(248c) Efficient Sampling of Many-Body Coarse-Grained Potential of Mean Force for Polymer-Grafted Nanoparticles through Non-Equilibrium Forward-Reverse Path Integral.

Polymer-grafted nanoparticles (PGNs) can self-assemble superlattices with intricate crystal symmetries beyond simple crystal structures such as simple cubic or face-centered cubic crystals. Alongside the recent advancements in synthesizing these PGNs to understand their complex crystal assembly, computer simulations pave the way for comprehensively investigating assembly of these complex crystal systems. However, PGNs have a large number of associated high degrees of freedom, making simulation studies of the sluggish assembly kinetics computationally expensive.

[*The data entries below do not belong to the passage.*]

-- pv_equiv track=rewrite | github.com/wooseungw/panollava | panovlm/model copy.py | _infer_hw
-- ===== SOURCE A (Python) =====
-- import math
--
-- def _infer_hw(num_patches: int) -> tuple[int, int]:
--     """
--     주어진 패치 토큰 개수(`num_patches`)로부터 (H, W) 그리드 크기를 추정합니다.
--     1) 완전제곱 → 정사각형
--     2) 아니면 √N 이하에서 가장 큰 약수를 찾아 (height, width = N//height) 반환
--        (예: 256 → 16×16, 140 → 10×14)
--     """
--     height = int(math.sqrt(num_patches))
--     if height * height == num_patches:
--         return height, height
--
--     for height in range(height, 0, -1):
--         if num_patches % height == 0:
--             return height, num_patches // height
--     raise ValueError(f"그리드 추정 실패: 패치 수={num_patches}")
-- ===== SOURCE B (Python) =====
-- import math
--
-- def _infer_hw(num_patches: int) -> tuple[int, int]:
--     """Single ascending pass: keep the largest divisor of num_patches that is <= isqrt(num_patches)."""
--     if num_patches == 0:
--         return 0, 0
--     best = 1
--     for i in range(2, math.isqrt(num_patches) + 1):
--         if num_patches % i == 0:
--             best = i
--     return best, num_patches // best
-- ===== Notes on version B (the rewrite author's own statement) =====
-- stated objective: alternative
-- what changed: B replaces A's two-phase structure (perfect-square early return, then a downward first-divisor scan with early exit and a dead raise path) by a single ascending foldl over range(2, isqrt(N)+1) maintaining a running maximum divisor, with only N==0 special-cased; same asymptotic cost.
import Mathlib
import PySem

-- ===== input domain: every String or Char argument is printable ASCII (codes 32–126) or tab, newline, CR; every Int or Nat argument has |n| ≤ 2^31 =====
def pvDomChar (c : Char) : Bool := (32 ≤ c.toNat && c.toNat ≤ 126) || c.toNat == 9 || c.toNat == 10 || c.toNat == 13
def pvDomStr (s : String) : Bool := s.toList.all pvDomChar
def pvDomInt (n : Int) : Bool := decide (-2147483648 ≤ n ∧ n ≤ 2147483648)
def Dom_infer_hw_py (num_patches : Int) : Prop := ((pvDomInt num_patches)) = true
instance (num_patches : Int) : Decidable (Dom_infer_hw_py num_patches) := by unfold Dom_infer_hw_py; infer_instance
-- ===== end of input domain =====

-- B restructures A: one ascending running-maximum-divisor foldl instead of perfect-square branch + downward
-- first-divisor scan; return values proved equal on all num_patches ≥ 0 (A raises ValueError on negatives).

-- ===== PORT A =====
-- `int(math.sqrt(n))` is ported as Nat.sqrt, exact for 0 ≤ n ≤ 2^31 (double sqrt is correctly rounded and
-- the gap to the nearest square exceeds the rounding error there); math.sqrt raises ValueError for n < 0,
-- excluded by Pre_.
-- `for height in range(height, 0, -1): if n % height == 0: return …` with the final `raise ValueError`:
-- first match scanning h, h-1, …, 1; none = the raise (unreachable when n ≥ 1, outside Pre_ otherwise).
def inferHwLoopA (n : Int) : Nat → Option (Int × Int)
  | 0 => none
  | h+1 =>
    if PySem.Int.mod n ((h : Int)+1) = 0 then some (((h : Int)+1), PySem.Int.floordiv n ((h : Int)+1))
    else inferHwLoopA n h

def infer_hw_py (num_patches : Int) : Int × Int :=
  let height : Int := (Nat.sqrt num_patches.toNat : Int)
  if height * height = num_patches then (height, height)
  else (inferHwLoopA num_patches num_patches.toNat.sqrt).getD (0, 0)

-- ===== PORT B =====
-- math.isqrt = Nat.sqrt on the nonnegative domain (raises ValueError for n < 0, outside Pre_).
def infer_hw_py_alt (num_patches : Int) : Int × Int :=
  if num_patches = 0 then (0, 0)
  else
    let best : Int :=
      (PySem.List.pyRange 2 ((Nat.sqrt num_patches.toNat : Int) + 1) 1).foldl
        (fun best i => if PySem.Int.mod num_patches i = 0 then i else best) 1
    (best, PySem.Int.floordiv num_patches best)

-- ===== PRECONDITION & SPEC =====
-- A raises ValueError ('math domain error') for every negative input; nothing else is excluded.
def Pre_infer_hw_py (num_patches : Int) : Prop := 0 ≤ num_patches
instance (num_patches : Int) : Decidable (Pre_infer_hw_py num_patches) := by unfold Pre_infer_hw_py; infer_instance
def pvWitness_infer_hw_py : Int := 140

def Spec_infer_hw_py (num_patches : Int) (out : Int × Int) : Prop := out = infer_hw_py_alt num_patches
instance (num_patches : Int) (out : Int × Int) : Decidable (Spec_infer_hw_py num_patches out) := by unfold Spec_infer_hw_py; infer_instance

-- ===== CLAIM (what is proved, stated in full; the proofs are below) =====
def Claim_equal_infer_hw_py : Prop := ∀ (num_patches : Int), Dom_infer_hw_py num_patches → Pre_infer_hw_py num_patches → Spec_infer_hw_py num_patches (infer_hw_py num_patches)

-- ===== LEMMAS AND PROOFS =====

-- B's ascending fold equals (first component of) A's downward first-match scan, 1 if none.
lemma foldl_eq_loopA (n : Int) (h : Nat) :
    (PySem.List.pyRange 2 ((h : Int) + 1) 1).foldl
      (fun best i => if PySem.Int.mod n i = 0 then i else best) 1
    = ((inferHwLoopA n h).map Prod.fst).getD 1 := by
  induction h with
  | zero =>
    rw [PySem.List.pyRange_one_eq_nil (by norm_num)]
    simp [inferHwLoopA]
  | succ k ih =>
    match k with
    | 0 =>
      rw [PySem.List.pyRange_one_eq_nil (by norm_num)]
      simp [inferHwLoopA]
    | Nat.succ m =>
      have hle : (2 : Int) ≤ ((m : Int) + 1) + 1 := by
        have : (0 : Int) ≤ (m : Int) := Int.natCast_nonneg m
        omega
      have hcast : ((Nat.succ m + 1 : Nat) : Int) + 1 = (((m : Int) + 1) + 1) + 1 := by
        push_cast; ring
      rw [hcast, PySem.List.pyRange_one_succ_right hle, List.foldl_append]
      simp only [List.foldl_cons, List.foldl_nil]
      by_cases hdvd : PySem.Int.mod n (((m : Int) + 1) + 1) = 0
      · have : inferHwLoopA n (Nat.succ m + 1)
            = some ((((m : Int) + 1) + 1), PySem.Int.floordiv n (((m : Int) + 1) + 1)) := by
          simp only [inferHwLoopA]
          rw [if_pos (by push_cast; exact hdvd)]
          push_cast
          ring_nf
        rw [this]
        simp [hdvd]
      · have : inferHwLoopA n (Nat.succ m + 1) = inferHwLoopA n (Nat.succ m) := by
          simp only [inferHwLoopA]
          rw [if_neg (by push_cast; exact hdvd)]
        rw [this, if_neg hdvd]
        have hcast2 : ((Nat.succ m : Nat) : Int) + 1 = ((m : Int) + 1) + 1 := by push_cast; ring
        rw [← hcast2] at *
        exact ih
-- A's scan always finds a divisor when it starts at h ≥ 1 (since 1 divides n).
lemma loopA_finds (n : Int) (h : Nat) (hh : 1 ≤ h) :
    ∃ d : Int, inferHwLoopA n h = some (d, PySem.Int.floordiv n d) := by
  induction h with
  | zero => omega
  | succ k ih =>
    match k with
    | 0 =>
      refine ⟨1, ?_⟩
      simp [inferHwLoopA]
    | Nat.succ m =>
      by_cases hdvd : PySem.Int.mod n ((Nat.succ m : Int) + 1) = 0
      · exact ⟨(Nat.succ m : Int) + 1, by simp only [inferHwLoopA]; rw [if_pos hdvd]⟩
      · obtain ⟨d, hd⟩ := ih (by omega)
        exact ⟨d, by simp only [inferHwLoopA]; rw [if_neg hdvd]; exact hd⟩

lemma sqrt_dvd_floordiv (h : Nat) (hh : 1 ≤ h) :
    PySem.Int.floordiv ((h : Int) * (h : Int)) (h : Int) = (h : Int) := by
  have hpos : (0 : Int) < (h : Int) := by exact_mod_cast hh
  rw [PySem.Int.floordiv_eq_ediv_of_pos hpos]
  exact Int.mul_ediv_cancel_left _ (by omega)

-- ===== VERDICT (by name: the statement is the Claim_ definition above) =====
theorem infer_hw_py_spec : Claim_equal_infer_hw_py := by
  intro n _ hpre
  unfold Spec_infer_hw_py infer_hw_py infer_hw_py_alt
  by_cases h0 : n = 0
  · subst h0; decide
  · have hge : (0:Int) ≤ n := hpre
    have hn : 1 ≤ n := by omega
    have hn1 : 1 ≤ n.toNat := by omega
    set h := n.toNat.sqrt with hhdef
    have hh1 : 1 ≤ h := Nat.one_le_iff_ne_zero.mpr (by
      simp [hhdef, Nat.sqrt_eq_zero]; omega)
    rw [if_neg h0]
    simp only
    rw [foldl_eq_loopA n h]
    by_cases hsq : ((h : Int) * (h : Int) = n)
    · rw [if_pos hsq]
      have hmod : PySem.Int.mod n (h : Int) = 0 := by
        rw [PySem.Int.mod_eq_zero_iff_dvd, ← hsq]
        exact Dvd.intro _ rfl
      have hloop : inferHwLoopA n h = some ((h : Int), PySem.Int.floordiv n (h : Int)) := by
        obtain ⟨m, hm⟩ : ∃ m, h = m + 1 := ⟨h - 1, by omega⟩
        rw [hm] at hmod ⊢
        push_cast at hmod
        simp only [inferHwLoopA]
        rw [if_pos hmod]
        push_cast
        ring_nf
      rw [hloop]
      have : PySem.Int.floordiv n (h : Int) = (h : Int) := by
        rw [← hsq]; exact sqrt_dvd_floordiv h hh1
      simp [this]
    · rw [if_neg hsq]
      obtain ⟨d, hd⟩ := loopA_finds n h hh1
      rw [hd]
      simp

The Coarse-Graining (CG) method mitigates this issue by treating a nanoparticle and its surrounding polymer complex environment as a single “virtual-particle”, greatly reducing the degrees of freedom by treating inter-particle interactions via a Coarse-Grained Potential of Mean Force (CGPMF). Yet, the non-negligible many-body effect emerging at the thick grafting layer regime greatly complicates the coarse graining process. In this study, we combine techniques introduced in Kostzin et al. [1] and Zhou et al. [2] to enable computationally efficient generation of robust CGPMFs for PNGs. Our approach entails non-equilibrium forward-reverse path integral sampling with carefully chosen reaction coordinates, through the steered molecular dynamics (SMD). We validate our technique by comparing resulting two-body PMFs against those obtained from umbrella sampling method. Furthermore, we demonstrate the calculation of two and three-body CGPMFs, which, when combined, approximate the full many body CGPMFs. Additionally, our technique can be applied to consider up to four-body CGPMFs. Ultimately, our technique offers an efficient and reliable route for coarse-graining the PGNs, thereby extending the achievable simulation timescales.

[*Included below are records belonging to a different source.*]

-- pv_equiv track=rewrite | github.com/ryotambara/Soccer-Market-Value | pipeline/clean_bundesliga.py | map_nationality
-- ===== SOURCE A (Python) =====
-- AFRICAN_NATIONS = {
--     "Senegal", "Nigeria", "Ghana", "Ivory Coast", "Cameroon", "Egypt",
--     "Algeria", "Morocco", "Tunisia", "Mali", "Guinea",
--     "Democratic Republic of Congo", "Congo DR", "Gabon", "South Africa",
--     "Sierra Leone", "Benin", "Burkina Faso", "Ethiopia", "Kenya",
--     "Tanzania", "Uganda", "Zimbabwe", "Zambia", "Angola", "Cape Verde",
--     "Gambia", "Guinea-Bissau", "Liberia", "Mozambique", "Namibia",
--     "Sudan", "Togo",
-- }
--
-- ASIAN_NATIONS = {
--     "Japan", "South Korea", "China", "Iran", "Saudi Arabia", "Qatar",
--     "United Arab Emirates", "Iraq", "Syria", "Lebanon", "Jordan",
--     "Indonesia", "Australia", "Thailand", "Vietnam", "India", "Pakistan",
--     "Uzbekistan", "Kazakhstan", "Israel",
-- }
--
-- SOUTH_AMERICAN_OTHER = {
--     "Colombia", "Chile", "Peru", "Ecuador", "Uruguay", "Venezuela",
--     "Paraguay", "Bolivia",
-- }
--
-- def map_nationality(nat: str) -> str:
--     if not isinstance(nat, str) or nat.strip() == "":
--         return "other_europe"
--     nat = nat.strip()
--     nat_lower = nat.lower()
--     if nat_lower in ("brazil", "brasil"):
--         return "brazilian"
--     if nat_lower == "france":
--         return "french"
--     if nat_lower in ("england", "united kingdom", "british"):
--         return "english"
--     if nat_lower in ("spain", "españa"):
--         return "spanish"
--     if nat_lower in ("germany", "deutschland"):
--         return "german"
--     if nat_lower == "argentina":
--         return "argentinian"
--     if nat_lower == "portugal":
--         return "portuguese"
--     if nat in AFRICAN_NATIONS or nat_lower in {n.lower() for n in AFRICAN_NATIONS}:
--         return "african"
--     if nat in ASIAN_NATIONS or nat_lower in {n.lower() for n in ASIAN_NATIONS}:
--         return "asian"
--     if nat in SOUTH_AMERICAN_OTHER or nat_lower in {n.lower() for n in SOUTH_AMERICAN_OTHER}:
--         return "south_american_other"
--     return "other_europe"
-- ===== SOURCE B (Python) =====
-- # B: one precomputed lowercase->label dict replaces A's chain of comparisons and set scans (single lookup; 'other_europe' default).
-- AFRICAN_NATIONS = {
--     "Senegal", "Nigeria", "Ghana", "Ivory Coast", "Cameroon", "Egypt",
--     "Algeria", "Morocco", "Tunisia", "Mali", "Guinea",
--     "Democratic Republic of Congo", "Congo DR", "Gabon", "South Africa",
--     "Sierra Leone", "Benin", "Burkina Faso", "Ethiopia", "Kenya",
--     "Tanzania", "Uganda", "Zimbabwe", "Zambia", "Angola", "Cape Verde",
--     "Gambia", "Guinea-Bissau", "Liberia", "Mozambique", "Namibia",
--     "Sudan", "Togo",
-- }
--
-- ASIAN_NATIONS = {
--     "Japan", "South Korea", "China", "Iran", "Saudi Arabia", "Qatar",
--     "United Arab Emirates", "Iraq", "Syria", "Lebanon", "Jordan",
--     "Indonesia", "Australia", "Thailand", "Vietnam", "India", "Pakistan",
--     "Uzbekistan", "Kazakhstan", "Israel",
-- }
--
-- SOUTH_AMERICAN_OTHER = {
--     "Colombia", "Chile", "Peru", "Ecuador", "Uruguay", "Venezuela",
--     "Paraguay", "Bolivia",
-- }
--
-- LOOKUP = {
--     "brazil": "brazilian", "brasil": "brazilian",
--     "france": "french",
--     "england": "english", "united kingdom": "english", "british": "english",
--     "spain": "spanish", "españa": "spanish",
--     "germany": "german", "deutschland": "german",
--     "argentina": "argentinian",
--     "portugal": "portuguese",
-- }
-- for _nations, _label in ((AFRICAN_NATIONS, "african"),
--                          (ASIAN_NATIONS, "asian"),
--                          (SOUTH_AMERICAN_OTHER, "south_american_other")):
--     for _n in _nations:
--         LOOKUP[_n.lower()] = _label
--
--
-- def map_nationality(nat: str) -> str:
--     if not isinstance(nat, str) or nat.strip() == "":
--         return "other_europe"
--     return LOOKUP.get(nat.strip().lower(), "other_europe")
-- ===== Notes on version B (the rewrite author's own statement) =====
-- stated objective: idiomatic
-- what changed: Replaces the sequential if-chain of tuple comparisons and per-call set comprehensions with one module-level precomputed dict from lowercased nation to label, so the function body collapses to a strip/lower plus a single LOOKUP.get with the 'other_europe' default.
import Mathlib
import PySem

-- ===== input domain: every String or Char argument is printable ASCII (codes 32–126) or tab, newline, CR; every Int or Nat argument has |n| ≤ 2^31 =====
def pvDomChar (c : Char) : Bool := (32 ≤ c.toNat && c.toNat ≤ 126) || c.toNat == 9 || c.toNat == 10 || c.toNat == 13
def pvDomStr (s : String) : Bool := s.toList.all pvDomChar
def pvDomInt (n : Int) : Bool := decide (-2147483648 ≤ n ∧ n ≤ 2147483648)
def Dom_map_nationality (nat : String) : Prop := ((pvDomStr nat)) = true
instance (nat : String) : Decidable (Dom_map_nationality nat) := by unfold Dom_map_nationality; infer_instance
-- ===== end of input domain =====

-- B precomputes one lowercase->label dict, so the function is guard + a single lookup with
-- default, instead of A's if-chain of comparisons and per-call set scans (idiomatic rewrite).

-- ===== PORT A =====
-- Python sets of string literals; membership-only use, ported as PySem.Set (all literals distinct).
def africanNations : PySem.Set String :=
  ["Senegal", "Nigeria", "Ghana", "Ivory Coast", "Cameroon", "Egypt",
   "Algeria", "Morocco", "Tunisia", "Mali", "Guinea",
   "Democratic Republic of Congo", "Congo DR", "Gabon", "South Africa",
   "Sierra Leone", "Benin", "Burkina Faso", "Ethiopia", "Kenya",
   "Tanzania", "Uganda", "Zimbabwe", "Zambia", "Angola", "Cape Verde",
   "Gambia", "Guinea-Bissau", "Liberia", "Mozambique", "Namibia",
   "Sudan", "Togo"]

def asianNations : PySem.Set String :=
  ["Japan", "South Korea", "China", "Iran", "Saudi Arabia", "Qatar",
   "United Arab Emirates", "Iraq", "Syria", "Lebanon", "Jordan",
   "Indonesia", "Australia", "Thailand", "Vietnam", "India", "Pakistan",
   "Uzbekistan", "Kazakhstan", "Israel"]

def southAmericanOther : PySem.Set String :=
  ["Colombia", "Chile", "Peru", "Ecuador", "Uruguay", "Venezuela",
   "Paraguay", "Bolivia"]

def map_nationality (nat : String) : String :=
  if PySem.Str.strip nat == "" then "other_europe"
  else
    let t := PySem.Str.strip nat
    let l := PySem.Str.lower t
    if l == "brazil" || l == "brasil" then "brazilian"
    else if l == "france" then "french"
    else if l == "england" || l == "united kingdom" || l == "british" then "english"
    else if l == "spain" || l == "españa" then "spanish"
    else if l == "germany" || l == "deutschland" then "german"
    else if l == "argentina" then "argentinian"
    else if l == "portugal" then "portuguese"
    else if PySem.Set.contains africanNations t
            || PySem.Set.contains (PySem.Set.ofList (africanNations.map PySem.Str.lower)) l then "african"
    else if PySem.Set.contains asianNations t
            || PySem.Set.contains (PySem.Set.ofList (asianNations.map PySem.Str.lower)) l then "asian"
    else if PySem.Set.contains southAmericanOther t
            || PySem.Set.contains (PySem.Set.ofList (southAmericanOther.map PySem.Str.lower)) l then "south_american_other"
    else "other_europe"

-- ===== PORT B =====
-- The Python dict literal plus the three fill loops over the sets; every key is distinct, so
-- the built dict's items are exactly this concatenation (in insertion order, set order moot).
def lookupTable : PySem.Dict String String :=
  PySem.Dict.mk
    ([("brazil", "brazilian"), ("brasil", "brazilian"),
      ("france", "french"),
      ("england", "english"), ("united kingdom", "english"), ("british", "english"),
      ("spain", "spanish"), ("españa", "spanish"),
      ("germany", "german"), ("deutschland", "german"),
      ("argentina", "argentinian"),
      ("portugal", "portuguese")]
     ++ africanNations.map (fun n => (PySem.Str.lower n, "african"))
     ++ asianNations.map (fun n => (PySem.Str.lower n, "asian"))
     ++ southAmericanOther.map (fun n => (PySem.Str.lower n, "south_american_other")))

def map_nationality_alt (nat : String) : String :=
  if PySem.Str.strip nat == "" then "other_europe"
  else PySem.Dict.getD lookupTable (PySem.Str.lower (PySem.Str.strip nat)) "other_europe"

-- ===== PRECONDITION & SPEC =====
def Spec_map_nationality (nat : String) (out : String) : Prop := out = map_nationality_alt nat
instance (nat : String) (out : String) : Decidable (Spec_map_nationality nat out) := by unfold Spec_map_nationality; infer_instance

-- ===== CLAIM (what is proved, stated in full; the proofs are below) =====
def Claim_equal_map_nationality : Prop := ∀ (nat : String), Dom_map_nationality nat → Spec_map_nationality nat (map_nationality nat)

-- ===== LEMMAS AND PROOFS =====

-- getD on a literal cons cell is one comparison then the tail lookup.
theorem getD_mk_cons' (k v l d : String) (rest : List (String × String)) :
    PySem.Dict.getD (PySem.Dict.mk ((k,v)::rest)) l d
    = if l = k then v else PySem.Dict.getD (PySem.Dict.mk rest) l d := by
  rw [PySem.Dict.getD_eq_get?_getD, PySem.Dict.get?_mk_cons]
  by_cases h : k = l
  · subst h; simp
  · have hb : (k == l) = false := by simp [h]
    have hb' : ¬ (l = k) := fun hl => h hl.symm
    simp [hb, hb', ← PySem.Dict.getD_eq_get?_getD]

-- lookup across a constant-value segment of the table is a membership test on its keys.
theorem getD_segment (ks : List String) (v d l : String) (rest : List (String × String)) :
    PySem.Dict.getD (PySem.Dict.mk (ks.map (fun k => (k, v)) ++ rest)) l d
    = if l ∈ ks then v else PySem.Dict.getD (PySem.Dict.mk rest) l d := by
  induction ks with
  | nil => simp
  | cons k ks ih =>
      simp only [List.map_cons, List.cons_append, getD_mk_cons', ih, List.mem_cons]
      by_cases h : l = k <;> simp [h]

-- If t is in a capitalized set then lower t is in the lowered set, so A's two-sided
-- membership test collapses to the lowered one.
theorem absorb_mem (S : PySem.Set String) (t : String)
    (h : ∀ x ∈ S, PySem.Str.lower x ∈ (S.map PySem.Str.lower : List String)) :
    (PySem.Set.contains S t
      || PySem.Set.contains (PySem.Set.ofList (S.map PySem.Str.lower)) (PySem.Str.lower t))
    = PySem.Set.contains (PySem.Set.ofList (S.map PySem.Str.lower)) (PySem.Str.lower t) := by
  cases hc : PySem.Set.contains S t
  · simp
  · have ht : t ∈ S := by simpa [PySem.Set.contains] using hc
    simp [pysem, h t ht]

-- A's if-chain on the lowered key equals one lookup in lookupTable, for every key.
set_option maxHeartbeats 2000000 in
theorem key_lemma (l : String) :
    (if l == "brazil" || l == "brasil" then "brazilian"
    else if l == "france" then "french"
    else if l == "england" || l == "united kingdom" || l == "british" then "english"
    else if l == "spain" || l == "españa" then "spanish"
    else if l == "germany" || l == "deutschland" then "german"
    else if l == "argentina" then "argentinian"
    else if l == "portugal" then "portuguese"
    else if PySem.Set.contains (PySem.Set.ofList (africanNations.map PySem.Str.lower)) l then "african"
    else if PySem.Set.contains (PySem.Set.ofList (asianNations.map PySem.Str.lower)) l then "asian"
    else if PySem.Set.contains (PySem.Set.ofList (southAmericanOther.map PySem.Str.lower)) l then "south_american_other"
    else "other_europe")
    = PySem.Dict.getD lookupTable l "other_europe" := by
  unfold lookupTable
  simp only [List.cons_append, List.nil_append, List.append_assoc]
  simp only [getD_mk_cons']
  have h1 : List.map (fun n => (PySem.Str.lower n, "african")) africanNations
      = List.map (fun k => (k, "african")) (africanNations.map PySem.Str.lower) := by
    simp [List.map_map, Function.comp_def]
  have h2 : List.map (fun n => (PySem.Str.lower n, "asian")) asianNations
      = List.map (fun k => (k, "asian")) (asianNations.map PySem.Str.lower) := by
    simp [List.map_map, Function.comp_def]
  have h3 : List.map (fun n => (PySem.Str.lower n, "south_american_other")) southAmericanOther
      = List.map (fun k => (k, "south_american_other")) (southAmericanOther.map PySem.Str.lower)
        ++ ([] : List (String × String)) := by
    simp [List.map_map, Function.comp_def]
  rw [h1, h2, h3, getD_segment, getD_segment, getD_segment]
  have hc : ∀ (xs : List String) (x : String),
      (PySem.Set.contains (PySem.Set.ofList xs) x = true) = (x ∈ xs) := by
    intro xs x; simp [pysem]
  simp only [hc, Bool.or_eq_true, beq_iff_eq]
  by_cases hk : l ∈ (["brazil", "brasil", "france", "england", "united kingdom", "british",
      "spain", "españa", "germany", "deutschland", "argentina", "portugal"]
      ++ africanNations.map PySem.Str.lower ++ asianNations.map PySem.Str.lower
      ++ southAmericanOther.map PySem.Str.lower)
  · fin_cases hk <;> rfl
  · simp only [List.mem_append, List.mem_cons, List.not_mem_nil, not_or, or_false] at hk
    obtain ⟨⟨⟨⟨h1,h2,h3,h4,h5,h6,h7,h8,h9,h10,h11,h12⟩,hA⟩,hAs⟩,hS⟩ := hk
    simp [h1,h2,h3,h4,h5,h6,h7,h8,h9,h10,h11,h12,hA,hAs,hS]
    rfl

-- ===== VERDICT (by name: the statement is the Claim_ definition above) =====
theorem map_nationality_spec : Claim_equal_map_nationality := by
  intro nat _
  unfold Spec_map_nationality
  cases hb : PySem.Str.strip nat == ""
  · simp only [map_nationality, map_nationality_alt, hb, Bool.false_eq_true, if_false]
    rw [absorb_mem africanNations _ (by decide), absorb_mem asianNations _ (by decide),
        absorb_mem southAmericanOther _ (by decide)]
    exact key_lemma _
  · simp [map_nationality, map_nationality_alt, hb]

[1] Kosztin, Ioan, Bogdan Barz, and Lorant Janosi. "Calculating potentials of mean force and diffusion coefficients from nonequilibrium processes without Jarzynski’s equality." The Journal of chemical physics 124, no. 6 (2006).

[2] Zhou, Yilong, Sigbjørn Løland Bore, Andrea R. Tao, Francesco Paesani, and Gaurav Arya. "Many-body potential for simulating the self-assembly of polymer-grafted nanoparticles in a polymer matrix." npj Computational Materials 9, no. 1 (2023): 224.